BAYVILLE — Just hours after he announced that he'd was petitioning the state Supreme Court to scrap key provisions of the monumental school funding case Abbott v. Burke, Gov. Chris Christie drew sharp criticism from a retired special education teacher at a town hall meeting to promote his move.

The governor had opened the town hall in Bayville with a warning.

"Today, my patience has run out," Christie admonished the crowd, adding that he was not longer content to be "a bystander in this."

Just hours earlier, the governor had directed the state attorney general to seek permission for his newly-installed education commissioner to bypass state laws and collective bargaining agreements that protect veteran teachers in those districts that fell under the landmark 1985 Abbott ruling.

The Abbott decision found New Jersey's school funding law unconstitutional as applied to children in 28 "poorer urban" school districts, and was later expanded to 31.

However, after decades of receiving extra state funding, most of the the Abbott districts still lag the state average graduation rate.

On Thursday afternoon, Nancy Salem, a retired special education teacher who attended Christie's 3 p.m. town hall at the Bayville Elks Lodge on Thursday, stood up and demanded to know how those Abbott districts would get their funds if the governor had his way.

"The Abbotts [districts] have an [average of] 80 percent graduation rate," noted Salem, citing the state's own education website's data. "While the state has an average of 90 percent...when you take that $10,000 per pupil away from those Abbott schools, where is this money going to come from? Are you expecting those Abbott schools to get that money from their municipalities?"

The governor swatted down Salem's argument, but didn't offer an answer as to how Abbott districts would be able to stop-gap the shortfall.

"As a teacher, you know that averages can be deceiving," answered Christie.

He noted that Union City, for example, graduated 90 percent of its students, but added that was cold comfort to parents in failing districts like Camden, Newark and Trenton, which all graduate fewer than two-thirds of their students.

"It doesn't mean a damn thing to the parents in Newark, Trenton or Camden Patterson, that the kids in Union City kids are doing better," said Christie, noting that New Jersey has the largest 'achievement gap' of any state in the nation.

"The kids who are not doing well are doing dreadfully.

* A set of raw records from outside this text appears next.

-- pv_equiv track=rewrite | github.com/steezeburger/brainspread | packages/django-app/app/assets/forms/upload_asset_form.py | _mime_matches_whitelist
-- ===== SOURCE A (Python) =====
-- def _mime_matches_whitelist(content_type: str, whitelist) -> bool:
--     """
--     Check `content_type` against a whitelist that may contain literal
--     MIME strings ("image/png") or `prefix/*` wildcards ("text/*").
--
--     The wildcard form lets us accept text-shaped uploads
--     (text/plain, text/csv, text/x-python, text/x-shellscript, ...) in
--     one entry rather than enumerating every code extension's MIME -
--     browsers are inconsistent about which one they send for a given
--     extension and we'd otherwise reject perfectly reasonable files.
--     """
--     if not content_type:
--         return False
--     for entry in whitelist:
--         entry = entry.strip().lower()
--         if not entry:
--             continue
--         if entry.endswith("/*"):
--             prefix = entry[:-1]  # keep the trailing slash so "text/" matches
--             if content_type.startswith(prefix):
--                 return True
--         elif entry == content_type:
--             return True
--     return False
-- ===== SOURCE B (Python) =====
-- def _mime_matches_whitelist(content_type: str, whitelist) -> bool:
--     # Inverted algorithm: instead of classifying each whitelist entry, derive
--     # from content_type the exact set of patterns that would match it -- the
--     # string itself plus, for every '/' in it, the wildcard pattern made of the
--     # prefix up to and including that slash followed by '*'.  An entry matches
--     # iff its normalized form is one of these candidate patterns.
--     if not content_type:
--         return False
--     candidates = {content_type}
--     for i, ch in enumerate(content_type):
--         if ch == '/':
--             candidates.add(content_type[:i + 1] + '*')
--     return any(entry.strip().lower() in candidates for entry in whitelist)
-- ===== Notes on version B (the rewrite author's own statement) =====
-- stated objective: alternative
-- what changed: B inverts the matching: it derives from content_type the finite set of patterns that could match it (the string itself plus, for each '/' in it, the prefix up to that slash followed by '*') and then tests whether any normalized whitelist entry is in that candidate set, instead of A's loop that classifies each entry as literal or wildcard and tests it against content_type.
import Mathlib
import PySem

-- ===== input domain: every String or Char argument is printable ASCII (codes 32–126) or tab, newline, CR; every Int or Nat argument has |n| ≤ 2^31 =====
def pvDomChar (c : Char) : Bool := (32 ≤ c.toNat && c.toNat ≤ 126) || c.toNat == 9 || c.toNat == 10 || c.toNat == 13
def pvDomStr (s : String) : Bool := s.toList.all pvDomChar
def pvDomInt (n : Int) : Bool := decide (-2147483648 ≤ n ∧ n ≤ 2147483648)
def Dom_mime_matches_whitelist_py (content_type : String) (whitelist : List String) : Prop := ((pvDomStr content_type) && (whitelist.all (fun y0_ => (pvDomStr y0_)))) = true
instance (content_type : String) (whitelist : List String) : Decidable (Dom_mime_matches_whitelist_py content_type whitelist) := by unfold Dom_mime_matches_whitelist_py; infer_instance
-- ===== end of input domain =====

-- B inverts the matching: it builds the set of patterns that could match
-- content_type and tests whitelist entries for membership (alternative algorithm).

-- ===== PORT A =====
-- the 'for entry in whitelist' loop with its early returns
def pvLoopA (content_type : String) : List String → Bool
  | [] => false
  | e :: rest =>
    let entry := PySem.Str.lower (PySem.Str.strip e)
    if entry == "" then pvLoopA content_type rest
    else if PySem.Str.endswith entry "/*" then
      if PySem.Str.startswith content_type (PySem.Str.slice entry none (some (-1))) then true
      else pvLoopA content_type rest
    else if entry == content_type then true
    else pvLoopA content_type rest

def mime_matches_whitelist_py (content_type : String) (whitelist : List String) : Bool :=
  if content_type == "" then false
  else pvLoopA content_type whitelist

-- ===== PORT B =====
-- candidates = {ct} ∪ { ct[:i+1] + '*' | ct[i] = '/' }  (on code-point lists)
def pvCands (L : List Char) : PySem.Set (List Char) :=
  (PySem.List.enumerate L 0).foldl
    (fun cs p =>
      if p.2 == '/' then PySem.Set.add cs (PySem.List.slice L none (some (p.1 + 1)) ++ ['*'])
      else cs)
    (PySem.Set.add PySem.Set.empty L)

def mime_matches_whitelist_py_alt (content_type : String) (whitelist : List String) : Bool :=
  if content_type == "" then false
  else
    let cands := pvCands content_type.toList
    whitelist.any (fun entry =>
      PySem.Set.contains cands (PySem.Chars.lower (PySem.Chars.strip entry.toList)))

-- ===== PRECONDITION & SPEC =====
def Spec_mime_matches_whitelist_py (content_type : String) (whitelist : List String) (out : Bool) : Prop := out = mime_matches_whitelist_py_alt content_type whitelist
instance (content_type : String) (whitelist : List String) (out : Bool) : Decidable (Spec_mime_matches_whitelist_py content_type whitelist out) := by unfold Spec_mime_matches_whitelist_py; infer_instance

-- ===== CLAIM (what is proved, stated in full; the proofs are below) =====
def Claim_equal_mime_matches_whitelist_py : Prop := ∀ (content_type : String) (whitelist : List String), Dom_mime_matches_whitelist_py content_type whitelist → Spec_mime_matches_whitelist_py content_type whitelist (mime_matches_whitelist_py content_type whitelist)

-- ===== LEMMAS AND PROOFS =====

-- membership in the candidate-building fold
lemma pv_mem_candFold (L : List Char) (E : List Char) (l : List (Int × Char))
    (s : PySem.Set (List Char)) :
    (E ∈ l.foldl
      (fun cs p =>
        if p.2 == '/' then PySem.Set.add cs (PySem.List.slice L none (some (p.1 + 1)) ++ ['*'])
        else cs) s)
    ↔ E ∈ s ∨ ∃ p ∈ l, p.2 = '/' ∧ E = PySem.List.slice L none (some (p.1 + 1)) ++ ['*'] := by
  induction l generalizing s with
  | nil => simp
  | cons q t ih =>
    simp only [List.foldl_cons]
    by_cases hq : q.2 = '/'
    · rw [if_pos (by simpa using hq), ih]
      simp [PySem.Set.mem_add, hq]
      tauto
    · rw [if_neg (by simpa using hq), ih]
      simp [hq]

-- characterization of the candidate set
lemma pv_mem_cands (L E : List Char) :
    E ∈ pvCands L ↔ E = L ∨ ∃ k, ∃ _ : k < L.length, L[k] = '/' ∧ E = L.take (k + 1) ++ ['*'] := by
  unfold pvCands
  rw [pv_mem_candFold]
  simp only [PySem.Set.mem_add, PySem.List.mem_enumerate_iff]
  constructor
  · rintro (h | ⟨p, ⟨k, hk, rfl⟩, hsl, rfl⟩)
    · simp [PySem.Set.empty] at h
      exact Or.inl h
    · refine Or.inr ⟨k, hk, hsl, ?_⟩
      have : (0 : Int) + (k : Int) + 1 = ((k + 1 : Nat) : Int) := by push_cast; ring
      rw [this, PySem.List.slice_to_natCast]
  · rintro (rfl | ⟨k, hk, hsl, rfl⟩)
    · exact Or.inl (by simp [PySem.Set.empty])
    · refine Or.inr ⟨((0 : Int) + (k : Int), L[k]), ⟨k, hk, rfl⟩, hsl, ?_⟩
      have : (0 : Int) + (k : Int) + 1 = ((k + 1 : Nat) : Int) := by push_cast; ring
      rw [this, PySem.List.slice_to_natCast]

-- per-entry equivalence: A's inline test on an entry list E equals membership in the candidates
lemma pv_entry (L E : List Char) (hL : L ≠ []) :
    (if E = [] then false
     else if PySem.Chars.endswith E ['/', '*'] then PySem.Chars.startswith L (PySem.List.slice E none (some (-1)))
     else decide (E = L))
    = PySem.Set.contains (pvCands L) E := by
  have hmem := pv_mem_cands L E
  rcases eq_or_ne E [] with rfl | hE
  · have hnot : ¬ ([] ∈ pvCands L) := by
      rw [hmem]
      rintro (rfl | ⟨k, hk, _, habs⟩)
      · exact hL rfl
      · exact absurd habs.symm (by simp)
    simp [PySem.Set.contains, List.contains_eq_mem, hnot]
  · rw [if_neg hE]
    by_cases hes : PySem.Chars.endswith E ['/', '*'] = true
    · rw [if_pos hes]
      rw [PySem.Chars.endswith_iff] at hes
      obtain ⟨q, rfl⟩ := hes
      rw [PySem.List.slice_to_neg_one]
      have hdl : (q ++ ['/', '*']).dropLast = q ++ ['/'] := by
        rw [show ['/', '*'] = ['/'] ++ ['*'] by rfl, ← List.append_assoc, List.dropLast_concat]
      rw [hdl]
      by_cases hpre : PySem.Chars.startswith L (q ++ ['/']) = true
      · rw [hpre]; symm
        rw [PySem.Chars.startswith_iff] at hpre
        simp only [PySem.Set.contains, List.contains_eq_mem, decide_eq_true_eq, hmem]
        have hlen : q.length + 1 ≤ L.length := by
          have := hpre.length_le; simpa using this
        have htake : q ++ ['/'] = L.take (q.length + 1) := by
          have := List.prefix_iff_eq_take.mp hpre
          simpa using this
        refine Or.inr ⟨q.length, by omega, ?_, ?_⟩
        · have h9 := List.IsPrefix.getElem hpre (i := q.length) (by simp)
          simpa using h9.symm
        · rw [← htake]; simp
      · simp only [Bool.not_eq_true] at hpre
        rw [hpre]; symm
        simp only [PySem.Set.contains, List.contains_eq_mem, decide_eq_false_iff_not, hmem]
        rintro (heq | ⟨k, hk, hsl, heq⟩)
        · -- E = L: then q ++ ['/'] is a prefix of L (it is L.dropLast ++ nothing extra)
          apply absurd hpre
          simp only [Bool.not_eq_false, PySem.Chars.startswith_iff]
          rw [← heq]
          exact ⟨['*'], by simp⟩
        · -- E = L.take (k+1) ++ ['*']: then q ++ ['/'] = L.take (k+1), a prefix of L
          apply absurd hpre
          simp only [Bool.not_eq_false, PySem.Chars.startswith_iff]
          have hq : q ++ ['/'] = L.take (k + 1) := by
            have := heq
            rw [show (['/', '*'] : List Char) = ['/'] ++ ['*'] by rfl, ← List.append_assoc] at this
            exact (List.append_inj_left' this (by rfl))
          rw [hq]
          exact List.take_prefix _ _
    · simp only [Bool.not_eq_true] at hes
      rw [hes]; symm
      simp only [PySem.Set.contains, List.contains_eq_mem, hmem]
      by_cases heq : E = L
      · simp [heq]
      · simp only [heq, false_or]
        apply decide_eq_false
        rintro ⟨k, hk, hsl, rfl⟩
        -- such an E ends with "/*", contradicting hes
        apply absurd hes
        simp only [Bool.not_eq_false, PySem.Chars.endswith_iff]
        have htake : L.take (k + 1) = L.take k ++ [L[k]] := by
          rw [List.take_add_one]; simp [List.getElem?_eq_getElem hk]
        rw [htake, hsl]
        exact ⟨L.take k, by simp⟩

-- the early-return loop is an 'any' over the per-entry candidate test
lemma pv_loop_eq_any (ct : String) (h : ct.toList ≠ []) (wl : List String) :
    pvLoopA ct wl
      = wl.any (fun e => PySem.Set.contains (pvCands ct.toList) (PySem.Chars.lower (PySem.Chars.strip e.toList))) := by
  induction wl with
  | nil => simp [pvLoopA]
  | cons e rest ih =>
    have hentry := pv_entry ct.toList (PySem.Chars.lower (PySem.Chars.strip e.toList)) h
    rw [List.any_cons, ← ih, ← hentry]
    simp only [pvLoopA]
    have hb1 : (PySem.Str.lower (PySem.Str.strip e) == "") = decide (PySem.Chars.lower (PySem.Chars.strip e.toList) = []) := by
      rw [Bool.eq_iff_iff]; simp [← String.toList_inj]
    have hb2 : PySem.Str.endswith (PySem.Str.lower (PySem.Str.strip e)) "/*"
        = PySem.Chars.endswith (PySem.Chars.lower (PySem.Chars.strip e.toList)) ['/', '*'] := by
      simp
    have hb3 : PySem.Str.startswith ct (PySem.Str.slice (PySem.Str.lower (PySem.Str.strip e)) none (some (-1)))
        = PySem.Chars.startswith ct.toList (PySem.List.slice (PySem.Chars.lower (PySem.Chars.strip e.toList)) none (some (-1))) := by
      simp
    have hb4 : (PySem.Str.lower (PySem.Str.strip e) == ct) = decide (PySem.Chars.lower (PySem.Chars.strip e.toList) = ct.toList) := by
      rw [Bool.eq_iff_iff]; simp [← String.toList_inj]
    rw [hb1, hb2, hb3, hb4]
    split_ifs <;> simp_all

-- ===== VERDICT (by name: the statement is the Claim_ definition above) =====
theorem mime_matches_whitelist_py_spec : Claim_equal_mime_matches_whitelist_py := by
  intro content_type whitelist _
  unfold Spec_mime_matches_whitelist_py mime_matches_whitelist_py mime_matches_whitelist_py_alt
  by_cases hct : content_type == ""
  · simp [hct]
  · rw [if_neg hct, if_neg hct]
    have h : content_type.toList ≠ [] := by
      intro h0
      exact absurd (beq_iff_eq.mpr (String.toList_inj.mp (by simpa using h0))) hct
    exact pv_loop_eq_any content_type h whitelist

And our solution has been to throw more money at the problem, and it hasn't worked."

The governor said the answer was to instead acknowledge the fact that urban students often lacked the support structures, stable home lives and advantages of suburban districts like Berkeley Township, where he was speaking.

"I'm not worried about the kids in Berkeley doing well; they are doing well," said Christie.

"We're not doing it for the kids in the cities...We're teaching them the same way we teach the kids in Berkeley."

The governor then explained that he'd be willing to keep school funding in place in exchange for longer school days and a longer school year, but union intransigence has stood in the way.

"I would pay what I am paying now, in Newark, if I could have a longer school day and a longer school year," Christie said. "But I can't. I have to pay what I'm paying and get what I'm getting...I'm paying for failure now. They're failure factories. And the people who are responsible for this need to be held accountable."